-- pv_equiv track=rewrite | github.com/AndNovv/biometry_labs | lab3.2/main.py | matchingPoint
-- ===== SOURCE A (Python) =====
-- def matchingPoint(r, v): #вход: кортеж точек эталона и кортеж проверяемого; выход (совпало, всего)
--     all=0
--     match=0
--     for i in v[0]:
--         # x=range(i[0]-15,i[0]+15)
--         # y=range(i[1]-15,i[1]+15)
--         x=range(i[0]-200,i[0]+200)
--         y=range(i[1]-200,i[1]+200)
--         all+=1
--         for j in r[0]:
--             if j[0] in x and j[1] in y:
--                 match+=1
--                 # break
--
--     for i in v[1]:
--         x=range(i[0]-15,i[0]+15)
--         y=range(i[1]-15,i[1]+15)
--         # x=range(i[0]-100,i[0]+100)
--         # y=range(i[1]-100,i[1]+100)
--         all+=1
--
--         for j in r[1]:
--             if j[0] in x and j[1] in y:
--                 match+=1
--                 break
--
--     return (match,all)
-- ===== SOURCE B (Python) =====
-- def matchingPoint(r, v):
--     # Spatial hash: bucket reference points into a grid keyed by (x//cell, y//cell),
--     # then each probe point only inspects the few buckets its window can touch.
--     def build(points, cell):
--         d = {}
--         for p in points:
--             k = (p[0] // cell, p[1] // cell)
--             d[k] = d.get(k, []) + [p]
--         return d
--
--     def cells(lo, hi, cell):
--         return range(lo // cell, hi // cell + 1)
--
--     idx0 = build(r[0], 200)
--     pairs = 0
--     for i in v[0]:
--         for cx in cells(i[0] - 200, i[0] + 199, 200):
--             for cy in cells(i[1] - 200, i[1] + 199, 200):
--                 for j in idx0.get((cx, cy), []):
--                     if i[0] - 200 <= j[0] < i[0] + 200 and i[1] - 200 <= j[1] < i[1] + 200:
--                         pairs += 1
--     idx1 = build(r[1], 15)
--     hits = 0
--     for i in v[1]:
--         if any(i[0] - 15 <= j[0] < i[0] + 15 and i[1] - 15 <= j[1] < i[1] + 15
--                for cx in cells(i[0] - 15, i[0] + 14, 15)
--                for cy in cells(i[1] - 15, i[1] + 14, 15)
--                for j in idx1.get((cx, cy), [])):
--             hits += 1
--     return (pairs + hits, len(v[0]) + len(v[1]))
-- ===== Notes on version B (the rewrite author's own statement) =====
-- stated objective: faster
-- what changed: B replaces A's all-pairs nested scans with a spatial-hash grid: reference points are bucketed once by (x//cell, y//cell) and each probe point only inspects the at-most-3x3 buckets its window can overlap, counting exact matches there (and testing existence for the second phase).
-- outside the precondition, e.g. on matchingPoint((), ([], [])): A returns (0, 0), B raises IndexError; on matchingPoint(([(0, 0)],), ([(0, 0)], [])): A returns (1, 1), B raises IndexError
import Mathlib
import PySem

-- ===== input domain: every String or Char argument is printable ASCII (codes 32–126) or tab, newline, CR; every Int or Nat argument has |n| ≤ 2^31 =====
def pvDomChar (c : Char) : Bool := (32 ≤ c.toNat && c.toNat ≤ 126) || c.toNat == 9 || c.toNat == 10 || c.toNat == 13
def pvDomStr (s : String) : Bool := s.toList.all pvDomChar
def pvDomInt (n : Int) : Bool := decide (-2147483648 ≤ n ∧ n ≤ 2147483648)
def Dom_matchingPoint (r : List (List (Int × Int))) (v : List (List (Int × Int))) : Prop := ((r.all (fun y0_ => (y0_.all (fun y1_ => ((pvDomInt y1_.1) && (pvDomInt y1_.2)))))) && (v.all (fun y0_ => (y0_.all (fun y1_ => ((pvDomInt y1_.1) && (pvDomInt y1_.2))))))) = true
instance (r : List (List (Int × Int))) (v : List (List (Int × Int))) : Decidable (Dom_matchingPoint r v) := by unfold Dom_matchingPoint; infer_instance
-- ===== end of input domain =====

-- B replaces A's all-pairs nested scans by a spatial-hash grid (points bucketed by
-- (x//cell, y//cell); each probe inspects only the <=3x3 buckets its window can touch,
-- expected O(1) work per probe on spread point sets instead of a scan of all references).

-- ===== PORT A =====
-- the inner 'for j in r[1]: if …: match += 1; break' loop of A: 1 on the first hit, else 0
def matchingPointInner2 (i : Int × Int) : List (Int × Int) → Int
  | [] => 0
  | j :: rest =>
    if i.1 - 15 ≤ j.1 ∧ j.1 < i.1 + 15 ∧ i.2 - 15 ≤ j.2 ∧ j.2 < i.2 + 15 then 1
    else matchingPointInner2 i rest

def matchingPoint (r : List (List (Int × Int))) (v : List (List (Int × Int))) : Int × Int :=
  -- state is (match, all), threaded through both loops as in A
  let s1 : Int × Int := ((PySem.List.pyGet? v 0).getD []).foldl (fun (s : Int × Int) i =>
      let all := s.2 + 1
      let m := ((PySem.List.pyGet? r 0).getD []).foldl (fun m j =>
          if i.1 - 200 ≤ j.1 ∧ j.1 < i.1 + 200 ∧ i.2 - 200 ≤ j.2 ∧ j.2 < i.2 + 200
          then m + 1 else m) s.1
      (m, all)) (0, 0)
  let s2 : Int × Int := ((PySem.List.pyGet? v 1).getD []).foldl (fun (s : Int × Int) i =>
      (s.1 + matchingPointInner2 i ((PySem.List.pyGet? r 1).getD []), s.2 + 1)) s1
  s2

-- ===== PORT B =====
-- the window tests of Source B, as Bool predicates
def pvQ200 (i j : Int × Int) : Bool :=
  decide (i.1 - 200 ≤ j.1 ∧ j.1 < i.1 + 200 ∧ i.2 - 200 ≤ j.2 ∧ j.2 < i.2 + 200)
def pvQ15 (i j : Int × Int) : Bool :=
  decide (i.1 - 15 ≤ j.1 ∧ j.1 < i.1 + 15 ∧ i.2 - 15 ≤ j.2 ∧ j.2 < i.2 + 15)

-- Source B's grid key (p[0] // cell, p[1] // cell)
def pvKey (cell : Int) (p : Int × Int) : Int × Int :=
  (PySem.Int.floordiv p.1 cell, PySem.Int.floordiv p.2 cell)

-- Source B's build(points, cell): d[k] = d.get(k, []) + [p]
def pvBuild (points : List (Int × Int)) (cell : Int) :
    PySem.Dict (Int × Int) (List (Int × Int)) :=
  points.foldl (fun d p => d.modify (pvKey cell p) [] (· ++ [p])) PySem.Dict.empty

-- Source B's cells(lo, hi, cell) = range(lo // cell, hi // cell + 1)
def pvCells (lo hi cell : Int) : List Int :=
  PySem.List.pyRange (PySem.Int.floordiv lo cell) (PySem.Int.floordiv hi cell + 1) 1

def matchingPoint_alt (r : List (List (Int × Int))) (v : List (List (Int × Int))) : Int × Int :=
  let r0 := (PySem.List.pyGet? r 0).getD []
  let r1 := (PySem.List.pyGet? r 1).getD []
  let v0 := (PySem.List.pyGet? v 0).getD []
  let v1 := (PySem.List.pyGet? v 1).getD []
  let idx0 := pvBuild r0 200
  let pairs : Int := v0.foldl (fun acc i =>
    (pvCells (i.1 - 200) (i.1 + 199) 200).foldl (fun acc cx =>
      (pvCells (i.2 - 200) (i.2 + 199) 200).foldl (fun acc cy =>
        (idx0.getD (cx, cy) []).foldl (fun acc j =>
          if pvQ200 i j then acc + 1 else acc) acc) acc) acc) 0
  let idx1 := pvBuild r1 15
  let hits : Int := v1.foldl (fun acc i =>
    if (pvCells (i.1 - 15) (i.1 + 14) 15).any (fun cx =>
        (pvCells (i.2 - 15) (i.2 + 14) 15).any (fun cy =>
          (idx1.getD (cx, cy) []).any (fun j => pvQ15 i j)))
    then acc + 1 else acc) 0
  (pairs + hits, (v0.length : Int) + (v1.length : Int))

-- ===== PRECONDITION & SPEC =====
-- Pre_ excludes inputs where r or v has fewer than two rows: there B's unconditional
-- unpacking of r[0], r[1], v[0], v[1] raises IndexError, while A raises too except in
-- degenerate cases where the probe rows it still reaches are empty.
def Pre_matchingPoint (r : List (List (Int × Int))) (v : List (List (Int × Int))) : Prop :=
  2 ≤ r.length ∧ 2 ≤ v.length
instance (r : List (List (Int × Int))) (v : List (List (Int × Int))) : Decidable (Pre_matchingPoint r v) := by unfold Pre_matchingPoint; infer_instance
def pvWitness_matchingPoint : (List (List (Int × Int))) × (List (List (Int × Int))) :=
  ([[(0, 0)], [(3, 4)]], [[(1, 1)], [(5, 5)]])

def Spec_matchingPoint (r : List (List (Int × Int))) (v : List (List (Int × Int))) (out : Int × Int) : Prop := out = matchingPoint_alt r v
instance (r : List (List (Int × Int))) (v : List (List (Int × Int))) (out : Int × Int) : Decidable (Spec_matchingPoint r v out) := by unfold Spec_matchingPoint; infer_instance

-- ===== CLAIM (what is proved, stated in full; the proofs are below) =====
def Claim_equal_matchingPoint : Prop := ∀ (r : List (List (Int × Int))) (v : List (List (Int × Int))), Dom_matchingPoint r v → Pre_matchingPoint r v → Spec_matchingPoint r v (matchingPoint r v)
━━━━
- Work to complete: Work out how many lines in the data above hold the word "rewrite". Reply with nothing but the count.

- Expected answer: 2